Entries taken from a collection
-- pv_equiv track=rewrite | github.com/unprovable/raptor | core/oci/sbom.py | _parse_rfc822_stanza
-- ===== SOURCE A (Python) =====
-- from typing import Iterator, List, Optional
--
-- def _parse_rfc822_stanza(stanza: str) -> dict:
--     """Parse one RFC822-ish stanza into a {field: value} dict.
--     Multi-line values (continuation lines indented by whitespace)
--     get joined with the leading whitespace stripped per dpkg
--     convention."""
--     out: dict = {}
--     current_key: Optional[str] = None
--     for line in stanza.splitlines():
--         if not line:
--             continue
--         if line[0].isspace():
--             # Continuation of previous field's value.
--             if current_key is not None:
--                 out[current_key] = (
--                     out.get(current_key, "") + "\n" + line.strip()
--                 )
--             continue
--         if ":" not in line:
--             continue
--         key, _, value = line.partition(":")
--         current_key = key.strip()
--         out[current_key] = value.strip()
--     return out
-- ===== SOURCE B (Python) =====
-- def _parse_rfc822_stanza(stanza: str) -> dict:
--     """Parse one RFC822-ish stanza into a {field: value} dict.
--     Two-phase: first group the physical lines into per-field chunks,
--     then parse each chunk into a key/value pair."""
--     # Phase 1: group lines into chunks (head line + its continuation lines).
--     chunks = []
--     open_ = False  # a chunk has been started (never closes once started)
--     for line in stanza.splitlines():
--         if line and line[0].isspace():
--             if open_:
--                 chunks[-1].append(line)
--         elif line and ":" in line:
--             chunks.append([line])
--             open_ = True
--         # blank lines and non-indented colon-less lines are skipped
--     # Phase 2: parse each chunk; later duplicate keys overwrite in place.
--     out: dict = {}
--     for chunk in chunks:
--         key, _, value = chunk[0].partition(":")
--         value = value.strip()
--         for cont in chunk[1:]:
--             value += "\n" + cont.strip()
--         out[key.strip()] = value
--     return out
-- ===== Notes on version B (the rewrite author's own statement) =====
-- stated objective: alternative
-- what changed: Replaces the single running-state loop (dict mutated while tracking the current key) by a two-phase pipeline: first group physical lines into per-field chunks, then parse each chunk into a key/value pair and insert in order.
import Mathlib
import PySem

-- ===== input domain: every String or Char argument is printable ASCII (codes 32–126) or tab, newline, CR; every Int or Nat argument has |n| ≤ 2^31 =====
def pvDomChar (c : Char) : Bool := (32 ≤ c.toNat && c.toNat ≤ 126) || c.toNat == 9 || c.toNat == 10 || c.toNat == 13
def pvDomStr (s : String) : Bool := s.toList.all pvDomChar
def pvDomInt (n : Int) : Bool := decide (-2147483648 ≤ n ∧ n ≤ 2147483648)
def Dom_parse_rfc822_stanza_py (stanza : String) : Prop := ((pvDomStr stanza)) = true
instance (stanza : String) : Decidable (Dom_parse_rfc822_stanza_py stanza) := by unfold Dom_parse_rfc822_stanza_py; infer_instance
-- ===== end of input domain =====

-- B re-implements A's one-pass running-state parse as a two-phase group-then-parse pipeline; same cost, alternative structure.

-- ===== PORT A =====
-- line[0].isspace() on a (nonempty) line
def pvHeadIsSpace (line : List Char) : Bool :=
  match line with
  | c :: _ => PySem.Chars.isspace c
  | [] => false

-- line.partition(":") → (key part, value part); exact: with no ':' the value part is []
def pvPartitionColon (line : List Char) : List Char × List Char :=
  let pre := line.takeWhile (fun c => c ≠ ':')
  (pre, line.drop (pre.length + 1))

-- one iteration of A's loop: state = (out, current_key)
def pvAStep (st : PySem.Dict (List Char) (List Char) × Option (List Char)) (line : List Char) :
    PySem.Dict (List Char) (List Char) × Option (List Char) :=
  if line.isEmpty then st
  else if pvHeadIsSpace line then
    match st.2 with
    | some k => (st.1.insert k (st.1.getD k [] ++ '\n' :: PySem.Chars.strip line), some k)
    | none => st
  else if !PySem.Chars.isIn [':'] line then st
  else
    let kv := pvPartitionColon line
    let k := PySem.Chars.strip kv.1
    (st.1.insert k (PySem.Chars.strip kv.2), some k)

def parse_rfc822_stanza_py (stanza : String) : List (String × String) :=
  (((PySem.Chars.splitlines stanza.toList).foldl pvAStep (PySem.Dict.empty, none)).1.items).map
    (fun p => (String.mk p.1, String.mk p.2))

-- ===== PORT B =====
-- chunks[-1].append(line)
def pvAppendLast (chunks : List (List (List Char))) (line : List Char) : List (List (List Char)) :=
  match chunks with
  | [] => []
  | [c] => [c ++ [line]]
  | c :: rest => c :: pvAppendLast rest line

-- phase 1, one line: state = (chunks, open_)
def pvBStep (st : List (List (List Char)) × Bool) (line : List Char) :
    List (List (List Char)) × Bool :=
  if !line.isEmpty && pvHeadIsSpace line then
    if st.2 then (pvAppendLast st.1 line, st.2) else st
  else if !line.isEmpty && PySem.Chars.isIn [':'] line then
    (st.1 ++ [[line]], true)
  else st

-- phase 2, one chunk → (key, value)
def pvParseChunk (chunk : List (List Char)) : List Char × List Char :=
  match chunk with
  | [] => ([], [])  -- unreachable: every chunk starts with a head line
  | head :: conts =>
    let kv := pvPartitionColon head
    let v := conts.foldl (fun v c => v ++ '\n' :: PySem.Chars.strip c) (PySem.Chars.strip kv.2)
    (PySem.Chars.strip kv.1, v)

def pvInsChunk (d : PySem.Dict (List Char) (List Char)) (chunk : List (List Char)) :
    PySem.Dict (List Char) (List Char) :=
  let kv := pvParseChunk chunk
  d.insert kv.1 kv.2

def parse_rfc822_stanza_py_alt (stanza : String) : List (String × String) :=
  let lines := PySem.Chars.splitlines stanza.toList
  let chunks := (lines.foldl pvBStep ([], false)).1
  ((chunks.foldl pvInsChunk PySem.Dict.empty).items).map
    (fun p => (String.mk p.1, String.mk p.2))

-- ===== PRECONDITION & SPEC =====
def Spec_parse_rfc822_stanza_py (stanza : String) (out : List (String × String)) : Prop := out = parse_rfc822_stanza_py_alt stanza
instance (stanza : String) (out : List (String × String)) : Decidable (Spec_parse_rfc822_stanza_py stanza out) := by unfold Spec_parse_rfc822_stanza_py; infer_instance

-- ===== CLAIM (what is proved, stated in full; the proofs are below) =====
def Claim_equal_parse_rfc822_stanza_py : Prop := ∀ (stanza : String), Dom_parse_rfc822_stanza_py stanza → Spec_parse_rfc822_stanza_py stanza (parse_rfc822_stanza_py stanza)

-- ===== LEMMAS AND PROOFS =====

-- grouping in "open" mode: the chunks produced from lines ls with current open chunk c
def pvGAux (ls : List (List Char)) (c : List (List Char)) : List (List (List Char)) :=
  match ls with
  | [] => [c]
  | l :: ls =>
    if !l.isEmpty && pvHeadIsSpace l then pvGAux ls (c ++ [l])
    else if !l.isEmpty && PySem.Chars.isIn [':'] l then c :: pvGAux ls [l]
    else pvGAux ls c

theorem pvAppendLast_append (xs : List (List (List Char))) (y : List (List Char)) (l : List Char) :
    pvAppendLast (xs ++ [y]) l = xs ++ [y ++ [l]] := by
  induction xs with
  | nil => rfl
  | cons a xs ih =>
    cases xs with
    | nil => simp [pvAppendLast]
    | cons b xs => simpa [pvAppendLast] using ih

theorem pvBFold_open (ls : List (List Char)) :
    ∀ (done : List (List (List Char))) (c : List (List Char)),
    (ls.foldl pvBStep (done ++ [c], true)).1 = done ++ pvGAux ls c := by
  induction ls with
  | nil => intro done c; simp [pvGAux]
  | cons l ls ih =>
    intro done c
    by_cases h1 : (!l.isEmpty && pvHeadIsSpace l) = true
    · simp only [List.foldl_cons, pvBStep, pvGAux, h1, if_true]
      rw [pvAppendLast_append]
      exact ih done (c ++ [l])
    · by_cases h2 : (!l.isEmpty && PySem.Chars.isIn [':'] l) = true
      · simp only [List.foldl_cons, pvBStep, pvGAux, h1, h2, Bool.false_eq_true, if_false, if_true]
        have := ih (done ++ [c]) [l]
        simpa [List.append_assoc] using this
      · simp only [List.foldl_cons, pvBStep, pvGAux, h1, h2, Bool.false_eq_true, if_false]
        exact ih done c

theorem pvParseChunk_snoc (h : List Char) (conts : List (List Char)) (l : List Char) :
    pvParseChunk (h :: (conts ++ [l])) =
      ((pvParseChunk (h :: conts)).1, (pvParseChunk (h :: conts)).2 ++ '\n' :: PySem.Chars.strip l) := by
  simp [pvParseChunk]

-- the heart: with an open field, A's running state equals B's chunk fold
theorem pvAFold_open (ls : List (List Char)) :
    ∀ (hc : List Char) (conts : List (List Char)) (d : PySem.Dict (List Char) (List Char)),
    (ls.foldl pvAStep
        (d.insert (pvParseChunk (hc :: conts)).1 (pvParseChunk (hc :: conts)).2,
         some (pvParseChunk (hc :: conts)).1)).1
      = (pvGAux ls (hc :: conts)).foldl pvInsChunk d := by
  induction ls with
  | nil => intro hc conts d; simp [pvGAux, pvInsChunk]
  | cons l ls ih =>
    intro hc conts d
    by_cases h1 : (!l.isEmpty && pvHeadIsSpace l) = true
    · have hne : l.isEmpty = false := by
        cases hh : l.isEmpty
        · rfl
        · rw [hh] at h1; simp at h1
      have hsp : pvHeadIsSpace l = true := by
        cases hh : pvHeadIsSpace l
        · rw [hh] at h1; simp at h1
        · rfl
      have hstep : pvAStep
          (d.insert (pvParseChunk (hc :: conts)).1 (pvParseChunk (hc :: conts)).2,
           some (pvParseChunk (hc :: conts)).1) l
          = (d.insert (pvParseChunk (hc :: (conts ++ [l]))).1 (pvParseChunk (hc :: (conts ++ [l]))).2,
             some (pvParseChunk (hc :: (conts ++ [l]))).1) := by
        simp [pvAStep, hne, hsp, PySem.Dict.getD_insert_self, PySem.Dict.insert_insert_self,
          pvParseChunk_snoc]
      have hg : pvGAux (l :: ls) (hc :: conts) = pvGAux ls (hc :: (conts ++ [l])) := by
        simp [pvGAux, h1]
      rw [List.foldl_cons, hstep, hg]
      exact ih hc (conts ++ [l]) d
    · by_cases h2 : (!l.isEmpty && PySem.Chars.isIn [':'] l) = true
      · have hne : l.isEmpty = false := by
          cases hh : l.isEmpty
          · rfl
          · rw [hh] at h2; simp at h2
        have hcol : PySem.Chars.isIn [':'] l = true := by
          cases hh : PySem.Chars.isIn [':'] l
          · rw [hh] at h2; simp at h2
          · rfl
        have hsp : pvHeadIsSpace l = false := by
          cases hh : pvHeadIsSpace l
          · rfl
          · exact absurd (by simp [hne, hh]) h1
        have hstep : pvAStep
            (d.insert (pvParseChunk (hc :: conts)).1 (pvParseChunk (hc :: conts)).2,
             some (pvParseChunk (hc :: conts)).1) l
            = ((d.insert (pvParseChunk (hc :: conts)).1 (pvParseChunk (hc :: conts)).2).insert
                 (pvParseChunk [l]).1 (pvParseChunk [l]).2,
               some (pvParseChunk [l]).1) := by
          simp [pvAStep, hne, hsp, hcol, pvParseChunk]
        have hg : pvGAux (l :: ls) (hc :: conts) = (hc :: conts) :: pvGAux ls [l] := by
          simp [pvGAux, h1, h2]
        rw [List.foldl_cons, hstep, hg, List.foldl_cons]
        have := ih l [] (pvInsChunk d (hc :: conts))
        simpa [pvInsChunk] using this
      · have hsp : pvHeadIsSpace l = false ∨ l.isEmpty = true := by
          cases hh : l.isEmpty
          · left
            cases hs : pvHeadIsSpace l
            · rfl
            · exact absurd (by simp [hh, hs]) h1
          · right; rfl
        have hskip : ∀ st : PySem.Dict (List Char) (List Char) × Option (List Char),
            pvAStep st l = st := by
          intro st
          cases hh : l.isEmpty
          · have hs : pvHeadIsSpace l = false := by
              rcases hsp with h | h
              · exact h
              · rw [hh] at h; cases h
            have hcol : PySem.Chars.isIn [':'] l = false := by
              cases hcc : PySem.Chars.isIn [':'] l
              · rfl
              · exact absurd (by simp [hh, hcc]) h2
            simp [pvAStep, hh, hs, hcol]
          · simp [pvAStep, hh]
        have hg : pvGAux (l :: ls) (hc :: conts) = pvGAux ls (hc :: conts) := by
          simp [pvGAux, h1, h2]
        rw [List.foldl_cons, hskip, hg]
        exact ih hc conts d

-- before any field opens: A's dict equals B's chunk fold
theorem pvAFold_closed (ls : List (List Char)) :
    ∀ (d : PySem.Dict (List Char) (List Char)),
    (ls.foldl pvAStep (d, none)).1 = ((ls.foldl pvBStep ([], false)).1).foldl pvInsChunk d := by
  induction ls with
  | nil => intro d; rfl
  | cons l ls ih =>
    intro d
    by_cases h2 : (!l.isEmpty && PySem.Chars.isIn [':'] l) = true ∧ pvHeadIsSpace l = false
    · obtain ⟨h2, hsp⟩ := h2
      have hne : l.isEmpty = false := by
        cases hh : l.isEmpty
        · rfl
        · rw [hh] at h2; simp at h2
      have hcol : PySem.Chars.isIn [':'] l = true := by
        cases hh : PySem.Chars.isIn [':'] l
        · rw [hh] at h2; simp at h2
        · rfl
      have h1 : (!l.isEmpty && pvHeadIsSpace l) = false := by simp [hne, hsp]
      have hstepA : pvAStep (d, none) l
          = (d.insert (pvParseChunk [l]).1 (pvParseChunk [l]).2, some (pvParseChunk [l]).1) := by
        simp [pvAStep, hne, hsp, hcol, pvParseChunk]
      have hstepB : pvBStep ([], false) l = ([[l]], true) := by
        simp [pvBStep, h1, h2]
      rw [List.foldl_cons, List.foldl_cons, hstepA, hstepB]
      have hb := pvBFold_open ls [] [l]
      simp only [List.nil_append] at hb
      rw [hb]
      exact pvAFold_open ls l [] d
    · have hsk : (l.isEmpty = true) ∨ (pvHeadIsSpace l = true) ∨
          (pvHeadIsSpace l = false ∧ PySem.Chars.isIn [':'] l = false) := by
        cases hh : l.isEmpty
        · cases hs : pvHeadIsSpace l
          · cases hcc : PySem.Chars.isIn [':'] l
            · exact Or.inr (Or.inr ⟨rfl, rfl⟩)
            · exact absurd ⟨by simp [hh, hcc], hs⟩ h2
          · exact Or.inr (Or.inl rfl)
        · exact Or.inl rfl
      have hskipA : pvAStep (d, none) l = (d, none) := by
        rcases hsk with h | h | ⟨h, h'⟩
        · simp [pvAStep, h]
        · by_cases hh : l.isEmpty = true
          · simp [pvAStep, hh]
          · simp [pvAStep, (Bool.not_eq_true _).mp hh, h]
        · by_cases hh : l.isEmpty = true
          · simp [pvAStep, hh]
          · simp [pvAStep, (Bool.not_eq_true _).mp hh, h, h']
      have hskipB : pvBStep ([], false) l = ([], false) := by
        rcases hsk with h | h | ⟨h, h'⟩
        · simp [pvBStep, h]
        · cases hh : l.isEmpty
          · simp [pvBStep, hh, h]
          · simp [pvBStep, hh]
        · simp [pvBStep, h, h']
      rw [List.foldl_cons, List.foldl_cons, hskipA, hskipB]
      exact ih d

-- ===== VERDICT (by name: the statement is the Claim_ definition above) =====
theorem parse_rfc822_stanza_py_spec : Claim_equal_parse_rfc822_stanza_py := by
  intro stanza _
  unfold Spec_parse_rfc822_stanza_py parse_rfc822_stanza_py parse_rfc822_stanza_py_alt
  simp only [pvAFold_closed]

GOAL OF THE EXERCISE ▸
Determine the number of lines in the entries above where the string "this" appears. Answer with the number alone.

WRITTEN SOLUTION ▸
2